-- pv_equiv track=rewrite | github.com/Seif-Elkerdany/Vital-Care-AI | backend_api/RAG/chunking.py | _overlap_tail
-- ===== SOURCE A (Python) =====
-- def _overlap_tail(units: list[str], chunk_overlap: int) -> list[str]:
--     if not units or chunk_overlap <= 0:
--         return []
--
--     tail: list[str] = []
--     total = 0
--     for unit in reversed(units):
--         tail.insert(0, unit)
--         total += len(unit) + 1
--         if total >= chunk_overlap:
--             break
--     return tail
-- ===== SOURCE B (Python) =====
-- def _overlap_tail(units: list[str], chunk_overlap: int) -> list[str]:
--     if not units or chunk_overlap <= 0:
--         return []
--     remaining = chunk_overlap
--     keep = 0
--     for u in reversed(units):
--         keep += 1
--         remaining -= len(u) + 1
--         if remaining <= 0:
--             break
--     return units[len(units) - keep:]
-- ===== Notes on version B (the rewrite author's own statement) =====
-- stated objective: faster
-- what changed: Instead of building the tail with repeated list.insert(0, ...) (quadratic in the tail length), B only counts how many trailing units are needed while scanning reversed(units), then returns a single slice units[len(units)-keep:].
import Mathlib
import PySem

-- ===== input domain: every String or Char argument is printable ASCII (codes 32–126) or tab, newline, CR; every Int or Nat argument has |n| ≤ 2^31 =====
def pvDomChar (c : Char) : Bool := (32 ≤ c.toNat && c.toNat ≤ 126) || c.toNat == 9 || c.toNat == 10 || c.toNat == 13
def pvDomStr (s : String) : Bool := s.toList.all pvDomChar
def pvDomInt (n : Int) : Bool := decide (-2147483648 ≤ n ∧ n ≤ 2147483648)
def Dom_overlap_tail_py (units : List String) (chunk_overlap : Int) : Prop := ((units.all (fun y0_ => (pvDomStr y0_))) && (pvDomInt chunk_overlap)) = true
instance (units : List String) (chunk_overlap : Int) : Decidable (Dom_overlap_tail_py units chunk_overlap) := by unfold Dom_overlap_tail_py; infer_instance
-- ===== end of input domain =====

-- B replaces A's repeated tail.insert(0, unit) (quadratic in the tail length) by counting how many
-- trailing units are needed and taking a single slice; objective: faster (asymptotic in tail length).

-- ===== PORT A =====
-- the for-loop over reversed(units): state = (tail, total); tail.insert(0, unit) is cons; break = stop
def overlapLoopA : List String → List String → Int → Int → List String
  | [], tail, _, _ => tail
  | u :: rest, tail, total, co =>
    let tail' := u :: tail
    let total' := total + PySem.Str.len u + 1
    if co ≤ total' then tail' else overlapLoopA rest tail' total' co

def overlap_tail_py (units : List String) (chunk_overlap : Int) : List String :=
  if units = [] ∨ chunk_overlap ≤ 0 then []
  else overlapLoopA units.reverse [] 0 chunk_overlap

-- ===== PORT B =====
-- the for-loop over reversed(units) tracking (keep, remaining); returns keep at the break/end
def countKeepB : List String → Int → Nat
  | [], _ => 0
  | u :: rest, remaining =>
    let remaining' := remaining - (PySem.Str.len u + 1)
    if remaining' ≤ 0 then 1 else countKeepB rest remaining' + 1

-- units[len(units) - keep:] — start index is ≥ 0 (keep ≤ len(units)), so the slice is exact here
def overlap_tail_py_alt (units : List String) (chunk_overlap : Int) : List String :=
  if units = [] ∨ chunk_overlap ≤ 0 then []
  else
    let keep := countKeepB units.reverse chunk_overlap
    PySem.List.slice units (some ((units.length : Int) - keep)) none

-- ===== PRECONDITION & SPEC =====
def Spec_overlap_tail_py (units : List String) (chunk_overlap : Int) (out : List String) : Prop := out = overlap_tail_py_alt units chunk_overlap
instance (units : List String) (chunk_overlap : Int) (out : List String) : Decidable (Spec_overlap_tail_py units chunk_overlap out) := by unfold Spec_overlap_tail_py; infer_instance

-- ===== CLAIM (what is proved, stated in full; the proofs are below) =====
def Claim_equal_overlap_tail_py : Prop := ∀ (units : List String) (chunk_overlap : Int), Dom_overlap_tail_py units chunk_overlap → Spec_overlap_tail_py units chunk_overlap (overlap_tail_py units chunk_overlap)

-- ===== LEMMAS AND PROOFS =====

theorem countKeepB_le_length (r : List String) (c : Int) : countKeepB r c ≤ r.length := by
  induction r generalizing c with
  | nil => simp [countKeepB]
  | cons u rest ih =>
    simp only [countKeepB, List.length_cons]
    split
    · omega
    · exact Nat.add_le_add_right (ih _) 1

-- A's loop returns the reversed taken-prefix of the (reversed) input, prefix length = B's count
theorem overlapLoopA_eq (r : List String) : ∀ (acc : List String) (total co : Int),
    overlapLoopA r acc total co = (r.take (countKeepB r (co - total))).reverse ++ acc := by
  induction r with
  | nil => intro acc total co; simp [overlapLoopA, countKeepB]
  | cons u rest ih =>
    intro acc total co
    simp only [overlapLoopA, countKeepB]
    split_ifs with h1 h2 <;> try (exfalso; omega)
    · simp
    · rw [ih]
      have harg : co - (total + PySem.Str.len u + 1) = co - total - (PySem.Str.len u + 1) := by ring
      rw [harg]
      simp [List.take_succ_cons]

theorem overlap_tail_py_spec_core (units : List String) (co : Int) :
    overlap_tail_py units co = overlap_tail_py_alt units co := by
  unfold overlap_tail_py overlap_tail_py_alt
  split
  · rfl
  · set k := countKeepB units.reverse co with hk
    have hkle : k ≤ units.length := by
      simpa using countKeepB_le_length units.reverse co
    rw [overlapLoopA_eq]
    have h0 : co - 0 = co := by ring
    rw [h0, ← hk, List.append_nil]
    have hnn : (0 : Int) ≤ (units.length : Int) - k := by
      omega
    rw [PySem.List.slice_from _ hnn]
    have ht : ((units.length : Int) - k).toNat = units.length - k := by omega
    rw [ht, List.take_reverse, List.reverse_reverse]

-- ===== VERDICT (by name: the statement is the Claim_ definition above) =====
theorem overlap_tail_py_spec : Claim_equal_overlap_tail_py := by
  intro units co _
  exact overlap_tail_py_spec_core units co
-- the inner-loop specification
lemma jloop_spec (l : List Char) (pi : List Nat) (i : Nat) (_hi : 1 ≤ i)
    (hpi : ∀ t, t < i → pi.getD t 0 = pvMaxB l (t+1)) :
    ∀ f j, j ≤ f → pvBd l i j →
      (∀ k, pvBd l i k → l.getD k '?' = l.getD i '?' → k ≤ j) →
      pvBd l i (pvJloop l pi i j f) ∧
      (l.getD (pvJloop l pi i j f) '?' = l.getD i '?' ∨ pvJloop l pi i j f = 0) ∧
      (∀ k, pvBd l i k → l.getD k '?' = l.getD i '?' → k ≤ pvJloop l pi i j f) := by
  intro f
  induction f with
  | zero =>
    intro j hjf hbd hmax
    have : j = 0 := by omega
    subst this
    exact ⟨hbd, Or.inr rfl, hmax⟩
  | succ f ih =>
    intro j hjf hbd hmax
    by_cases hc : 0 < j ∧ ¬ (l.getD i '?' = l.getD j '?')
    · rw [pvJloop, if_pos hc]
      obtain ⟨hj0, hne⟩ := hc
      have hji : j < i := hbd.1
      have hpij : pi.getD (j-1) 0 = pvMaxB l j := by
        have := hpi (j-1) (by omega)
        rwa [Nat.sub_add_cancel hj0] at this
      rw [hpij]
      set j' := pvMaxB l j with hj'
      have hj'le : j' ≤ j - 1 := down_le _ _
      have hchkj' : pvChk l j j' = true := down_prop _ (chk_zero l j) _
      have hbd' : pvBd l i j' := by
        refine ⟨by omega, ?_⟩
        exact chk_trans l (by omega) (by omega) hbd.2 hchkj'
      have hmax' : ∀ k, pvBd l i k → l.getD k '?' = l.getD i '?' → k ≤ j' := by
        intro k hk hg
        have hkj : k ≤ j := hmax k hk hg
        have hkne : k ≠ j := by
          intro h; subst h; exact hne hg.symm
        have hkltj : k < j := by omega
        have : pvChk l j k = true := chk_restrict l (by omega) (by omega) hbd.2 hk.2
        exact down_ge _ _ _ (by omega) this
      exact ih j' (by omega) hbd' hmax'
    · rw [pvJloop, if_neg hc]
      refine ⟨hbd, ?_, hmax⟩
      by_cases hj0 : j = 0
      · exact Or.inr hj0
      · left
        have : l.getD i '?' = l.getD j '?' := by
          by_contra h; exact hc ⟨by omega, h⟩
        exact this.symm

-- one outer-loop step computes the longest proper border of the next prefix
lemma step_spec (l : List Char) (pi : List Nat) (i : Nat) (hi : 1 ≤ i)
    (hpi : ∀ t, t < i → pi.getD t 0 = pvMaxB l (t+1)) :
    (if l.getD i '?' = l.getD (pvJloop l pi i (pi.getD (i-1) 0) (pi.getD (i-1) 0)) '?'
     then pvJloop l pi i (pi.getD (i-1) 0) (pi.getD (i-1) 0) + 1
     else pvJloop l pi i (pi.getD (i-1) 0) (pi.getD (i-1) 0)) = pvMaxB l (i+1) := by
  have hj0 : pi.getD (i-1) 0 = pvMaxB l i := by
    have := hpi (i-1) (by omega)
    rwa [Nat.sub_add_cancel hi] at this
  set j0 := pi.getD (i-1) 0 with hj0def
  have hj0le : j0 ≤ i - 1 := by rw [hj0]; exact down_le _ _
  have hbd0 : pvBd l i j0 := by
    refine ⟨by omega, ?_⟩
    rw [hj0]; exact down_prop _ (chk_zero l i) _
  have hmax0 : ∀ k, pvBd l i k → l.getD k '?' = l.getD i '?' → k ≤ j0 := by
    intro k hk _
    rw [hj0]
    have hki : k < i := hk.1
    exact down_ge _ _ _ (by omega) hk.2
  obtain ⟨hbdf, hgf, hmaxf⟩ := jloop_spec l pi i hi hpi j0 j0 le_rfl hbd0 hmax0
  set jf := pvJloop l pi i j0 j0 with hjf
  have hjfi : jf < i := hbdf.1
  have hM : pvMaxB l (i+1) = pvDown (pvChk l (i+1)) i := by
    have e : (i+1) - 1 = i := by omega
    rw [pvMaxB, e]
  have hMle : pvMaxB l (i+1) ≤ i := by
    rw [hM]; exact down_le _ _
  have hMchk : pvChk l (i+1) (pvMaxB l (i+1)) = true := down_prop _ (chk_zero l (i+1)) _
  by_cases hg : l.getD i '?' = l.getD jf '?'
  · rw [if_pos hg]
    have hsucc : pvChk l (i+1) (jf+1) = true :=
      (chk_succ l (by omega)).2 ⟨hbdf.2, hg.symm⟩
    have h1 : jf + 1 ≤ pvMaxB l (i+1) := by
      rw [hM]
      exact down_ge _ _ _ (by omega) hsucc
    have h2 : pvMaxB l (i+1) ≤ jf + 1 := by
      rcases Nat.eq_zero_or_pos (pvMaxB l (i+1)) with h | h
      · omega
      · obtain ⟨k, hk⟩ := Nat.exists_eq_succ_of_ne_zero (by omega : pvMaxB l (i+1) ≠ 0)
        rw [hk] at hMchk hMle
        obtain ⟨hck, hgk⟩ := (chk_succ l (by omega : k ≤ i)).1 hMchk
        have : k ≤ jf := hmaxf k ⟨by omega, hck⟩ hgk
        omega
    omega
  · rw [if_neg hg]
    have hjf0 : jf = 0 := by
      rcases hgf with h | h
      · exact absurd h.symm hg
      · exact h
    rcases Nat.eq_zero_or_pos (pvMaxB l (i+1)) with h | h
    · omega
    · exfalso
      obtain ⟨k, hk⟩ := Nat.exists_eq_succ_of_ne_zero (by omega : pvMaxB l (i+1) ≠ 0)
      rw [hk] at hMchk hMle
      obtain ⟨hck, hgk⟩ := (chk_succ l (by omega : k ≤ i)).1 hMchk
      have hkjf : k ≤ jf := hmaxf k ⟨by omega, hck⟩ hgk
      rw [hjf0] at hkjf
      have : k = 0 := by omega
      subst this
      rw [hjf0] at hg
      exact hg hgk.symm

-- the outer loop fills pi with the longest-border values
lemma outer_spec (l : List Char) (n : Nat) :
    ∀ f i pi, 1 ≤ i → i ≤ n → n - i ≤ f → pi.length = n →
      (∀ t, t < i → pi.getD t 0 = pvMaxB l (t+1)) →
      ∀ t, t < n → (pvOuter l n pi i f).getD t 0 = pvMaxB l (t+1) := by
  intro f
  induction f with
  | zero =>
    intro i pi h1 h2 h3 hlen hpi t ht
    have : i = n := by omega
    subst this
    exact hpi t ht
  | succ f ih =>
    intro i pi h1 h2 h3 hlen hpi t ht
    by_cases hc : i < n
    · rw [pvOuter, if_pos hc]
      have hlen' : (pi.set i (if l.getD i '?' = l.getD (pvJloop l pi i (pi.getD (i-1) 0) (pi.getD (i-1) 0)) '?'
          then pvJloop l pi i (pi.getD (i-1) 0) (pi.getD (i-1) 0) + 1
          else pvJloop l pi i (pi.getD (i-1) 0) (pi.getD (i-1) 0))).length = n := by
        simpa using hlen
      have hpi' : ∀ t', t' < i + 1 →
          (pi.set i (if l.getD i '?' = l.getD (pvJloop l pi i (pi.getD (i-1) 0) (pi.getD (i-1) 0)) '?'
          then pvJloop l pi i (pi.getD (i-1) 0) (pi.getD (i-1) 0) + 1
          else pvJloop l pi i (pi.getD (i-1) 0) (pi.getD (i-1) 0))).getD t' 0 = pvMaxB l (t'+1) := by
        intro t' ht'
        rcases Nat.lt_or_ge t' i with h | h
        · rw [List.getD_eq_getElem?_getD, List.getElem?_set_ne (by omega),
              ← List.getD_eq_getElem?_getD]
          exact hpi t' h
        · have het : i = t' := by omega
          subst het
          rw [List.getD_eq_getElem?_getD, List.getElem?_set_self (by omega),
              Option.getD_some]
          exact step_spec l pi i h1 hpi
      exact ih (i+1) _ (by omega) (by omega) (by omega) hlen' hpi' t ht
    · rw [pvOuter, if_neg hc]
      exact hpi t (by omega)

-- the naive slice test agrees with the border check
lemma isPeriod_iff (l : List Char) (n p : Nat) (hp : p ≤ n) (hn : n = l.length) :
    pvIsPeriod l n p = true ↔ pvChk l n (n - p) = true := by
  rw [chk_iff]
  rw [pvIsPeriod, beq_iff_eq]
  constructor
  · intro h t ht
    have hpt : p + t < l.length := by omega
    have htl : t < l.length := by omega
    have hdt : t < (l.drop p).length := by simp; omega
    have e := congrArg (fun xs => xs[t]?) h
    simp only [List.getElem?_drop] at e
    rw [List.getElem?_take_of_lt (by omega), List.getElem?_eq_getElem hpt,
        List.getElem?_eq_getElem htl] at e
    have e' : l[p + t] = l[t] := by simpa using e
    have g1 : l.getD t '?' = l[t] := List.getD_eq_getElem l '?' htl
    have g2 : l.getD (n - (n - p) + t) '?' = l[p + t] := by
      have eidx : n - (n - p) + t = p + t := by omega
      rw [eidx]
      exact List.getD_eq_getElem l '?' hpt
    rw [g1, g2, e']
  · intro h
    apply List.ext_getElem
    · simp; omega
    · intro t h1 h2
      have ht : t < n - p := by simp at h1; omega
      have hpt : p + t < l.length := by omega
      have htl : t < l.length := by omega
      have e := h t ht
      have eidx : n - (n - p) + t = p + t := by omega
      rw [eidx] at e
      rw [List.getD_eq_getElem l '?' htl, List.getD_eq_getElem l '?' hpt] at e
      simp only [List.getElem_drop, List.getElem_take]
      exact e.symm

lemma findP_spec (l : List Char) (n : Nat) :
    ∀ f p q, p ≤ q → q - p ≤ f →
      (∀ r, p ≤ r → r < q → pvIsPeriod l n r = false) →
      pvIsPeriod l n q = true → pvFindP l n p f = q := by
  intro f
  induction f with
  | zero =>
    intro p q h1 h2 _ _
    have : p = q := by omega
    subst this
    rfl
  | succ f ih =>
    intro p q h1 h2 hfalse htrue
    by_cases hpq : p = q
    · subst hpq
      rw [pvFindP, if_pos htrue]
    · have hplt : p < q := by omega
      have : pvIsPeriod l n p = false := hfalse p le_rfl hplt
      rw [pvFindP, if_neg (by simp [this])]
      exact ih (p+1) q (by omega) (by omega) (fun r hr hr' => hfalse r (by omega) hr') htrue
def get_min_dist_node (n : Int) (edges : List (Int × Int × Int)) : Int × Int :=
  if n = 1 then (1, 0)
  else
    let adj := pvAdj edges
    let st := pv_dfs1 adj (n.toNat + 2) 1 0 (fun _ => 0, fun _ => 0)
    let tot := pv_dfs2 adj n st.1 (n.toNat + 2) 1 0 (fun j => if j = 1 then st.2 1 else 0)
    let scan := (PySem.List.pyRange 1 (n + 1) 1).foldl
      (fun (acc : Int × Option Int) i =>
        match acc.2 with
        | none => (i, some (tot i))
        | some m => if tot i < m then (i, some (tot i)) else acc)
      (-1, none)
    match scan.2 with
    | some m => (scan.1, m)
    | none => (scan.1, 0)   -- unreachable: the range is nonempty whenever n ≥ 1

-- ===== PORT B =====

-- potential function used only to justify termination of the stack machines
def pvPhiList (f : Int → Nat) : List (Int × Int) → Nat
  | [] => 1
  | (nxt, _) :: rem => 1 + f nxt + pvPhiList f rem

def pvPhi (adj : Int → List (Int × Int)) : Nat → List (Int × Int) → Nat
  | 0, rem => pvPhiList (fun _ => 0) rem
  | h + 1, rem => pvPhiList (fun nxt => pvPhi adj h (adj nxt)) rem

theorem pvPhi_nil (adj : Int → List (Int × Int)) (h : Nat) : pvPhi adj h [] = 1 := by
  cases h <;> rfl

theorem pvPhi_pos (adj : Int → List (Int × Int)) (h : Nat) (rem : List (Int × Int)) :
    0 < pvPhi adj h rem := by
  cases rem with
  | nil => rw [pvPhi_nil]; exact Nat.one_pos
  | cons a t => obtain ⟨x, y⟩ := a; cases h <;> (simp only [pvPhi, pvPhiList]; omega)

-- small sum-measure lemmas cited by the machines' decreasing_by (kept as plain applications
-- there so the compiled definitions stay small)
theorem pv_dec_pop {α : Type} (g : α → Nat) (fr : α) (rest : List α) (h1 : 0 < g fr) :
    (rest.map g).sum < ((fr :: rest).map g).sum := by
  simp only [List.map_cons, List.sum_cons]; omega

theorem pv_dec_head {α : Type} (g : α → Nat) (fr fr' : α) (rest : List α)
    (h : g fr' < g fr) : ((fr' :: rest).map g).sum < ((fr :: rest).map g).sum := by
  simp only [List.map_cons, List.sum_cons]; omega

theorem pv_dec_head2 {α : Type} (g : α → Nat) (fr a b : α) (rest : List α)
    (h : g a + g b < g fr) : ((a :: b :: rest).map g).sum < ((fr :: rest).map g).sum := by
  simp only [List.map_cons, List.sum_cons]; omega

theorem pvPhi_lt_cons (adj : Int → List (Int × Int)) (h : Nat) (x : Int × Int)
    (rem : List (Int × Int)) : pvPhi adj h rem < pvPhi adj h (x :: rem) := by
  cases h <;> cases x <;> (simp only [pvPhi, pvPhiList]; omega)

theorem pvPhi_push_lt (adj : Int → List (Int × Int)) (g : Nat) (nxt wt : Int)
    (rem : List (Int × Int)) :
    pvPhi adj g (adj nxt) + pvPhi adj (g + 1) rem < pvPhi adj (g + 1) ((nxt, wt) :: rem) := by
  simp only [pvPhi, pvPhiList]; omega

-- pass-1 stack machine; a frame is (curr, parent, remaining adjacency, weight to parent,
-- fuel for the children of this frame — a Lean-side totality guard).
-- pv_step1 is one iteration of Python B's while-loop; pv_mach1 runs it until the stack empties.
def pv_step1 (adj : Int → List (Int × Int)) :
    List (Int × Int × List (Int × Int) × Int × Nat) × ((Int → Int) × (Int → Int)) →
    List (Int × Int × List (Int × Int) × Int × Nat) × ((Int → Int) × (Int → Int))
  | ([], st) => ([], st)
  | ((curr, parent, [], w, _) :: rest, st) =>
    (match rest with
     | [] => ([], st)
     | fr2 :: rest2 =>
       (fr2 :: rest2,
        (fun j => if j = parent then st.1 parent + st.1 curr else st.1 j,
         fun j => if j = parent then st.2 parent + st.2 curr + st.1 curr * w else st.2 j)))
  | ((curr, parent, (nxt, wt) :: rem, w, h) :: rest, st) =>
    if nxt ≠ parent then
      match h with
      | 0 =>
        ((curr, parent, rem, w, 0) :: rest,
         (fun j => if j = curr then st.1 curr + st.1 nxt else st.1 j,
          fun j => if j = curr then st.2 curr + st.2 nxt + st.1 nxt * wt else st.2 j))
      | g + 1 =>
        ((nxt, curr, adj nxt, wt, g) :: (curr, parent, rem, w, g + 1) :: rest,
         (fun j => if j = nxt then 1 else st.1 j, st.2))
    else ((curr, parent, rem, w, h) :: rest, st)

theorem pv_step1_dec (adj : Int → List (Int × Int))
    (s : List (Int × Int × List (Int × Int) × Int × Nat) × ((Int → Int) × (Int → Int)))
    (hs : s.1 ≠ []) :
    ((pv_step1 adj s).1.map (fun fr => pvPhi adj fr.2.2.2.2 fr.2.2.1)).sum
      < (s.1.map (fun fr => pvPhi adj fr.2.2.2.2 fr.2.2.1)).sum :=
  match s, hs with
  | ([], _), hs => absurd rfl hs
  | ((_, _, [], _, h) :: [], _), _ => pv_dec_pop _ _ _ (pvPhi_pos adj h [])
  | ((_, _, [], _, h) :: _ :: _, _), _ => pv_dec_pop _ _ _ (pvPhi_pos adj h [])
  | ((curr, parent, (nxt, wt) :: rem, w, 0) :: rest, st), _ =>
    if hp : nxt ≠ parent then by
      have e :
        pv_step1 adj ((curr, parent, (nxt, wt) :: rem, w, 0) :: rest, st)
          = ((curr, parent, rem, w, 0) :: rest,
             (fun j => if j = curr then st.1 curr + st.1 nxt else st.1 j,
              fun j => if j = curr then st.2 curr + st.2 nxt + st.1 nxt * wt else st.2 j)) := if_pos hp
      rw [e]
      exact pv_dec_head _ _ _ _ (pvPhi_lt_cons adj 0 (nxt, wt) rem)
    else by
      have e :
        pv_step1 adj ((curr, parent, (nxt, wt) :: rem, w, 0) :: rest, st)
          = ((curr, parent, rem, w, 0) :: rest, st) := if_neg hp
      rw [e]
      exact pv_dec_head _ _ _ _ (pvPhi_lt_cons adj 0 (nxt, wt) rem)
  | ((curr, parent, (nxt, wt) :: rem, w, g + 1) :: rest, st), _ =>
    if hp : nxt ≠ parent then by
      have e :
        pv_step1 adj ((curr, parent, (nxt, wt) :: rem, w, g + 1) :: rest, st)
          = ((nxt, curr, adj nxt, wt, g) :: (curr, parent, rem, w, g + 1) :: rest,
             (fun j => if j = nxt then 1 else st.1 j, st.2)) := if_pos hp
      rw [e]
      exact pv_dec_head2 _ _ _ _ _ (pvPhi_push_lt adj g nxt wt rem)
    else by
      have e :
        pv_step1 adj ((curr, parent, (nxt, wt) :: rem, w, g + 1) :: rest, st)
          = ((curr, parent, rem, w, g + 1) :: rest, st) := if_neg hp
      rw [e]
      exact pv_dec_head _ _ _ _ (pvPhi_lt_cons adj (g + 1) (nxt, wt) rem)

def pv_mach1 (adj : Int → List (Int × Int)) :
    List (Int × Int × List (Int × Int) × Int × Nat) × ((Int → Int) × (Int → Int)) →
    ((Int → Int) × (Int → Int))
  | s => if hs : s.1 = [] then s.2 else pv_mach1 adj (pv_step1 adj s)
termination_by s => (s.1.map (fun fr => pvPhi adj fr.2.2.2.2 fr.2.2.1)).sum
decreasing_by exact pv_step1_dec adj s hs

-- pass-2 stack machine; frame is (curr, parent, remaining adjacency, fuel guard)
def pv_step2 (adj : Int → List (Int × Int)) (n : Int) (size : Int → Int) :
    List (Int × Int × List (Int × Int) × Nat) × (Int → Int) →
    List (Int × Int × List (Int × Int) × Nat) × (Int → Int)
  | ([], tot) => ([], tot)
  | ((_, _, [], _) :: rest, tot) => (rest, tot)
  | ((curr, parent, (nxt, w) :: rem, h) :: rest, tot) =>
    if nxt ≠ parent then
      let tot' : Int → Int :=
        fun j => if j = nxt then tot curr - size nxt * w + (n - size nxt) * w else tot j
      match h with
      | 0 => ((curr, parent, rem, 0) :: rest, tot')
      | g + 1 => ((nxt, curr, adj nxt, g) :: (curr, parent, rem, g + 1) :: rest, tot')
    else ((curr, parent, rem, h) :: rest, tot)

theorem pv_step2_dec (adj : Int → List (Int × Int)) (n : Int) (size : Int → Int)
    (s : List (Int × Int × List (Int × Int) × Nat) × (Int → Int)) (hs : s.1 ≠ []) :
    ((pv_step2 adj n size s).1.map (fun fr => pvPhi adj fr.2.2.2 fr.2.2.1)).sum
      < (s.1.map (fun fr => pvPhi adj fr.2.2.2 fr.2.2.1)).sum :=
  match s, hs with
  | ([], _), hs => absurd rfl hs
  | ((_, _, [], h) :: rest, _), _ => pv_dec_pop _ _ _ (pvPhi_pos adj h [])
  | ((curr, parent, (nxt, w) :: rem, 0) :: rest, tot), _ =>
    if hp : nxt ≠ parent then by
      have e :
        pv_step2 adj n size ((curr, parent, (nxt, w) :: rem, 0) :: rest, tot)
          = ((curr, parent, rem, 0) :: rest,
             fun j => if j = nxt then tot curr - size nxt * w + (n - size nxt) * w else tot j) := if_pos hp
      rw [e]
      exact pv_dec_head _ _ _ _ (pvPhi_lt_cons adj 0 (nxt, w) rem)
    else by
      have e :
        pv_step2 adj n size ((curr, parent, (nxt, w) :: rem, 0) :: rest, tot)
          = ((curr, parent, rem, 0) :: rest, tot) := if_neg hp
      rw [e]
      exact pv_dec_head _ _ _ _ (pvPhi_lt_cons adj 0 (nxt, w) rem)
  | ((curr, parent, (nxt, w) :: rem, g + 1) :: rest, tot), _ =>
    if hp : nxt ≠ parent then by
      have e :
        pv_step2 adj n size ((curr, parent, (nxt, w) :: rem, g + 1) :: rest, tot)
          = ((nxt, curr, adj nxt, g) :: (curr, parent, rem, g + 1) :: rest,
             fun j => if j = nxt then tot curr - size nxt * w + (n - size nxt) * w else tot j) := if_pos hp
      rw [e]
      exact pv_dec_head2 _ _ _ _ _ (pvPhi_push_lt adj g nxt w rem)
    else by
      have e :
        pv_step2 adj n size ((curr, parent, (nxt, w) :: rem, g + 1) :: rest, tot)
          = ((curr, parent, rem, g + 1) :: rest, tot) := if_neg hp
      rw [e]
      exact pv_dec_head _ _ _ _ (pvPhi_lt_cons adj (g + 1) (nxt, w) rem)

def pv_mach2 (adj : Int → List (Int × Int)) (n : Int) (size : Int → Int) :
    List (Int × Int × List (Int × Int) × Nat) × (Int → Int) → (Int → Int)
  | s => if hs : s.1 = [] then s.2 else pv_mach2 adj n size (pv_step2 adj n size s)
termination_by s => (s.1.map (fun fr => pvPhi adj fr.2.2.2 fr.2.2.1)).sum
decreasing_by exact pv_step2_dec adj n size s hs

=== Exercise ===
Although the records may continue, retype only the lines from the first one through the one containing "-- what changed: Instead", exactly as they appear.

=== Result of this exercise ===
-- pv_equiv track=rewrite | github.com/Seif-Elkerdany/Vital-Care-AI | backend_api/RAG/chunking.py | _overlap_tail
-- ===== SOURCE A (Python) =====
-- def _overlap_tail(units: list[str], chunk_overlap: int) -> list[str]:
--     if not units or chunk_overlap <= 0:
--         return []
--
--     tail: list[str] = []
--     total = 0
--     for unit in reversed(units):
--         tail.insert(0, unit)
--         total += len(unit) + 1
--         if total >= chunk_overlap:
--             break
--     return tail
-- ===== SOURCE B (Python) =====
-- def _overlap_tail(units: list[str], chunk_overlap: int) -> list[str]:
--     if not units or chunk_overlap <= 0:
--         return []
--     remaining = chunk_overlap
--     keep = 0
--     for u in reversed(units):
--         keep += 1
--         remaining -= len(u) + 1
--         if remaining <= 0:
--             break
--     return units[len(units) - keep:]
-- ===== Notes on version B (the rewrite author's own statement) =====
-- stated objective: faster
-- what changed: Instead of building the tail with repeated list.insert(0, ...) (quadratic in the tail length), B only counts how many trailing units are needed while scanning reversed(units), then returns a single slice units[len(units)-keep:].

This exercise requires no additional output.